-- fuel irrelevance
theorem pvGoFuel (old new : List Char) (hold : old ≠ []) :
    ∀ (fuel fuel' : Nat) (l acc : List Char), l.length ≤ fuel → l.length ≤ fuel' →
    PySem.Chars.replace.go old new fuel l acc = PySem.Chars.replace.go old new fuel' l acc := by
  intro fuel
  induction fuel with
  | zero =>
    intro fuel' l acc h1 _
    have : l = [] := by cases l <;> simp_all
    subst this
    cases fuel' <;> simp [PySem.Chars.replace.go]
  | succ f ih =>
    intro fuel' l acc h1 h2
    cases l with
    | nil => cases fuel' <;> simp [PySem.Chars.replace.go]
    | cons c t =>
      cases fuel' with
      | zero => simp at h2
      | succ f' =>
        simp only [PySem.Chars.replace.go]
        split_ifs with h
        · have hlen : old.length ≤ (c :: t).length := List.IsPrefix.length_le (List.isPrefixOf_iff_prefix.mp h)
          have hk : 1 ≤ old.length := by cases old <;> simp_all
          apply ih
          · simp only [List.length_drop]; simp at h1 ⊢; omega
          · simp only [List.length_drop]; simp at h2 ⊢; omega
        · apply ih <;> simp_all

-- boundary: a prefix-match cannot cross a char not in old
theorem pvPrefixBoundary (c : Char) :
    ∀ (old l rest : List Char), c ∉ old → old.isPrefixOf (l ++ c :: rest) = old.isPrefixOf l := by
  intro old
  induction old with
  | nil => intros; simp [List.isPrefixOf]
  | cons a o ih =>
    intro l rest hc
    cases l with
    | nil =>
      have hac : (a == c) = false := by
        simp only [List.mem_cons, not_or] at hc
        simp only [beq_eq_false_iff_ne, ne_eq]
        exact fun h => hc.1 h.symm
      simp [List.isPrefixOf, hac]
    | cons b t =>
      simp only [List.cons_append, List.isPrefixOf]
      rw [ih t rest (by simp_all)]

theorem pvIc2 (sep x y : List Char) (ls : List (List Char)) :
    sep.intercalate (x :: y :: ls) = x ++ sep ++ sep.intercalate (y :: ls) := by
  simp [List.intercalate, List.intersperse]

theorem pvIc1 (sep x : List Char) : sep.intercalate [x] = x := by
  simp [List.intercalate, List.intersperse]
━━━━
• WHAT THE TASK REQUIRES
The answer is the line holding "List.IsPrefix.length_le (List.isPrefixOf_iff_prefix.mp h)" and all the lines after it through the end of the records, repeated exactly.

• EXERCISE OUTPUT
        · have hlen : old.length ≤ (c :: t).length := List.IsPrefix.length_le (List.isPrefixOf_iff_prefix.mp h)
          have hk : 1 ≤ old.length := by cases old <;> simp_all
          apply ih
          · simp only [List.length_drop]; simp at h1 ⊢; omega
          · simp only [List.length_drop]; simp at h2 ⊢; omega
        · apply ih <;> simp_all

-- boundary: a prefix-match cannot cross a char not in old
theorem pvPrefixBoundary (c : Char) :
    ∀ (old l rest : List Char), c ∉ old → old.isPrefixOf (l ++ c :: rest) = old.isPrefixOf l := by
  intro old
  induction old with
  | nil => intros; simp [List.isPrefixOf]
  | cons a o ih =>
    intro l rest hc
    cases l with
    | nil =>
      have hac : (a == c) = false := by
        simp only [List.mem_cons, not_or] at hc
        simp only [beq_eq_false_iff_ne, ne_eq]
        exact fun h => hc.1 h.symm
      simp [List.isPrefixOf, hac]
    | cons b t =>
      simp only [List.cons_append, List.isPrefixOf]
      rw [ih t rest (by simp_all)]

theorem pvIc2 (sep x y : List Char) (ls : List (List Char)) :
    sep.intercalate (x :: y :: ls) = x ++ sep ++ sep.intercalate (y :: ls) := by
  simp [List.intercalate, List.intersperse]

theorem pvIc1 (sep x : List Char) : sep.intercalate [x] = x := by
  simp [List.intercalate, List.intersperse]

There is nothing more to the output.